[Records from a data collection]
-- pv_equiv track=rewrite | github.com/Ggilad05/computersProject_Gilad | main.py | Find_bars_names
-- ===== SOURCE A (Python) =====
-- def Find_bars_names(Multilist):#פונקציה שמוצאת את שמות הצירים#
--     x_lable = ""
--     y_lable= ""
--     Clean_xy_multilist=[]
--
--     for box in Multilist:
--         box_2 = []
--         for item in box:
--             stripped_item = item.strip("\n")
--             box_2.append(stripped_item)
--         Clean_xy_multilist.append(box_2)
--
--     for i in Clean_xy_multilist:
--         if i[0]=="x":
--             for item in i[2:]:
--                 x_lable=x_lable+str(item)
--         if i[0]=="y":
--             for item in i[2:]:
--                 y_lable=y_lable+str(item)
--     return x_lable,y_lable
-- ===== SOURCE B (Python) =====
-- def Find_bars_names(Multilist):
--     # Group-by with a dictionary: pair each box's stripped head with its stripped tail,
--     # index the pairs by head, then assemble each label by a single dict lookup.
--     pairs = []
--     for box in Multilist:
--         stripped = [it.strip("\n") for it in box]
--         pairs.append((stripped[0], stripped[2:]))
--     groups = {}
--     for key, tail in pairs:
--         groups[key] = groups.get(key, []) + [tail]
--     def label(k):
--         return "".join(it for tail in groups.get(k, []) for it in tail)
--     return label("x"), label("y")
-- ===== Notes on version B (the rewrite author's own statement) =====
-- stated objective: alternative
-- what changed: Replaces A's two dispatch accumulators (and its repeated string += over a pre-built cleaned multilist) by a group-by: boxes are indexed in a dictionary keyed by their stripped head, and each label is assembled afterwards by a single lookup of 'x' resp. 'y' followed by one join.
import Mathlib
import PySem

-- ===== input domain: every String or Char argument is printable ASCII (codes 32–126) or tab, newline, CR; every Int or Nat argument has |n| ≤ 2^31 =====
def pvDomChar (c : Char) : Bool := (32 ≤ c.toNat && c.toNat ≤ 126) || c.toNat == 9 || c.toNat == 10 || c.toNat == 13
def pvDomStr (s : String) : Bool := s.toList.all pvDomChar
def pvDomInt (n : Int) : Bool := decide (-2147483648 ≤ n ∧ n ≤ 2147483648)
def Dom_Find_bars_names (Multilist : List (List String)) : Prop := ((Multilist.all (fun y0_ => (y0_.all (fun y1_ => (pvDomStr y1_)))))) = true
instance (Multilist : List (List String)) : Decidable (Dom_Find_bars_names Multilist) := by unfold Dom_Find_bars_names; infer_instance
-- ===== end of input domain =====

-- B replaces A's two dispatch accumulators and its cleaned-multilist pass by a group-by:
-- a dictionary indexes the stripped boxes by their head, each label is one lookup + join;
-- objective: alternative (same cost, different data structure).

-- ===== PORT A =====
def Find_bars_names (Multilist : List (List String)) : String × String :=
  let clean : List (List String) :=
    Multilist.foldl (fun acc box =>
      acc ++ [box.foldl (fun b2 item => b2 ++ [PySem.Str.stripChars item "\n"]) []]) []
  clean.foldl (fun acc i =>
    -- i[0] : Pre_ guarantees every box is nonempty, so headD's default is never used
    let acc1 := if i.headD "" == "x" then
        ((PySem.List.slice i (some 2) none).foldl (fun x it => x ++ it) acc.1, acc.2)
      else acc
    if i.headD "" == "y" then
      (acc1.1, (PySem.List.slice i (some 2) none).foldl (fun y it => y ++ it) acc1.2)
    else acc1) ("", "")

-- ===== PORT B =====
def Find_bars_names_alt (Multilist : List (List String)) : String × String :=
  let pairs : List (String × List String) :=
    Multilist.foldl (fun ps box =>
      let stripped := box.map (fun it => PySem.Str.stripChars it "\n")
      -- stripped[0] : Pre_ guarantees every box is nonempty; stripped[2:] = List.drop 2
      ps ++ [(stripped.headD "", stripped.drop 2)]) []
  let groups : PySem.Dict String (List (List String)) :=
    pairs.foldl (fun d p => d.modify p.1 [] (· ++ [p.2])) PySem.Dict.empty
  -- label k = "".join over all items of all tails under key k
  (PySem.Str.join "" ((groups.getD "x" []).flatten),
   PySem.Str.join "" ((groups.getD "y" []).flatten))

-- ===== PRECONDITION & SPEC =====
-- Pre_ excludes inputs containing an empty box: there Python A raises IndexError on i[0]
-- (and Python B raises too, on stripped[0]).
def Pre_Find_bars_names (Multilist : List (List String)) : Prop :=
  (Multilist.all (fun box => !box.isEmpty)) = true
instance (Multilist : List (List String)) : Decidable (Pre_Find_bars_names Multilist) := by
  unfold Pre_Find_bars_names; infer_instance
def pvWitness_Find_bars_names : List (List String) :=
  [["x", "=", "la", "bel\n"], ["y", "=", "time"]]
def Spec_Find_bars_names (Multilist : List (List String)) (out : String × String) : Prop := out = Find_bars_names_alt Multilist
instance (Multilist : List (List String)) (out : String × String) : Decidable (Spec_Find_bars_names Multilist out) := by unfold Spec_Find_bars_names; infer_instance

-- ===== CLAIM =====
def Claim_equal_Find_bars_names : Prop := ∀ (Multilist : List (List String)), Dom_Find_bars_names Multilist → Pre_Find_bars_names Multilist → Spec_Find_bars_names Multilist (Find_bars_names Multilist)

-- ===== LEMMAS AND PROOFS =====

theorem pv_nil_intercalate (l : List (List Char)) : [].intercalate l = l.flatten := by
  induction l with
  | nil => simp [List.intercalate]
  | cons h t ih => cases t <;> simp_all [List.intercalate, List.intersperse]
theorem pv_join_nil : PySem.Str.join "" ([] : List String) = "" := by decide
theorem pv_join_cons (h : String) (t : List String) :
    PySem.Str.join "" (h :: t) = h ++ PySem.Str.join "" t := by
  simp [PySem.Str.join, PySem.Chars.join, pv_nil_intercalate, String.ofList_append, String.ofList_toList]
theorem pv_join_append (l1 l2 : List String) :
    PySem.Str.join "" (l1 ++ l2) = PySem.Str.join "" l1 ++ PySem.Str.join "" l2 := by
  induction l1 with
  | nil => simp [pv_join_nil]
  | cons h t ih => simp [pv_join_cons, ih, String.append_assoc]
theorem pv_foldl_strcat (l : List String) (a : String) :
    l.foldl (fun x it => x ++ it) a = a ++ PySem.Str.join "" l := by
  induction l generalizing a with
  | nil => simp [pv_join_nil]
  | cons h t ih => simp [ih, pv_join_cons, String.append_assoc]
theorem pv_slice_two (i : List String) : PySem.List.slice i (some 2) none = i.drop 2 := by
  rw [PySem.List.slice_from (ha := by norm_num)]; simp

-- tails of the boxes of C whose head is k (what both programs concatenate for label k)
def pvTails (C : List (List String)) (k : String) : List (List String) :=
  (C.filter (fun i => i.headD "" == k)).map (List.drop 2)

theorem pvTails_cons (i : List String) (C : List (List String)) (k : String) :
    pvTails (i :: C) k =
      if i.headD "" == k then i.drop 2 :: pvTails C k else pvTails C k := by
  simp only [pvTails, List.filter_cons]
  split <;> simp_all

-- one step of A's dispatch loop, as a named function (definitionally the port's lambda)
def pvStepA (acc : String × String) (i : List String) : String × String :=
  let acc1 := if i.headD "" == "x" then
      ((PySem.List.slice i (some 2) none).foldl (fun x it => x ++ it) acc.1, acc.2)
    else acc
  if i.headD "" == "y" then
    (acc1.1, (PySem.List.slice i (some 2) none).foldl (fun y it => y ++ it) acc1.2)
  else acc1

theorem pvStepA_eq (acc : String × String) (i : List String) :
    pvStepA acc i =
      (acc.1 ++ (if i.headD "" == "x" then PySem.Str.join "" (i.drop 2) else ""),
       acc.2 ++ (if i.headD "" == "y" then PySem.Str.join "" (i.drop 2) else "")) := by
  unfold pvStepA
  simp only [pv_slice_two, pv_foldl_strcat]
  by_cases hx : i.headD "" = "x" <;> by_cases hy : i.headD "" = "y" <;>
    simp_all

-- A's second loop computes, for each label, the join of the matching tails
theorem pv_A_fold (C : List (List String)) (a b : String) :
    C.foldl (fun acc i =>
      let acc1 := if i.headD "" == "x" then
          ((PySem.List.slice i (some 2) none).foldl (fun x it => x ++ it) acc.1, acc.2)
        else acc
      if i.headD "" == "y" then
        (acc1.1, (PySem.List.slice i (some 2) none).foldl (fun y it => y ++ it) acc1.2)
      else acc1) (a, b)
    = (a ++ PySem.Str.join "" (pvTails C "x").flatten,
       b ++ PySem.Str.join "" (pvTails C "y").flatten) := by
  show C.foldl pvStepA (a, b) = _
  induction C generalizing a b with
  | nil => simp [pvTails, pv_join_nil]
  | cons i t ih =>
    rw [List.foldl_cons, pvStepA_eq, ih]
    by_cases hx : i.headD "" = "x" <;> by_cases hy : i.headD "" = "y" <;>
      simp_all [pvTails_cons, pv_join_append, String.append_assoc]

theorem pv_foldl_snoc {α β : Type} (f : α → β) (l : List α) (acc : List β) :
    l.foldl (fun a x => a ++ [f x]) acc = acc ++ l.map f := by
  induction l generalizing acc with
  | nil => simp
  | cons h t ih => simp [ih]

-- B's grouping dict holds, under key k, exactly the matching stripped tails
theorem pv_B_group (M : List (List String)) (k : String) :
    ((M.map (fun box =>
        let stripped := box.map (fun it => PySem.Str.stripChars it "\n")
        (stripped.headD "", stripped.drop 2))).foldl
      (fun d p => d.modify p.1 [] (· ++ [p.2])) PySem.Dict.empty).getD k []
    = pvTails (M.map (fun box => box.map (fun it => PySem.Str.stripChars it "\n"))) k := by
  rw [PySem.Dict.getD_foldl_modify_append]
  simp [pvTails, List.filter_map, Function.comp_def]

-- ===== VERDICT =====
theorem Find_bars_names_spec : Claim_equal_Find_bars_names := by
  intro M _ _
  unfold Spec_Find_bars_names Find_bars_names Find_bars_names_alt
  simp only [pv_foldl_snoc, List.nil_append]
  rw [pv_A_fold, pv_B_group, pv_B_group]
  simp only [String.empty_append]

> **TASK DESCRIPTION**: Among the records, find the lines that contain "unfold" and copy each of them.

> **ANSWER TO THE PROBLEM**:
instance (Multilist : List (List String)) : Decidable (Dom_Find_bars_names Multilist) := by unfold Dom_Find_bars_names; infer_instance
  unfold Pre_Find_bars_names; infer_instance
instance (Multilist : List (List String)) (out : String × String) : Decidable (Spec_Find_bars_names Multilist out) := by unfold Spec_Find_bars_names; infer_instance
  unfold pvStepA
  unfold Spec_Find_bars_names Find_bars_names Find_bars_names_alt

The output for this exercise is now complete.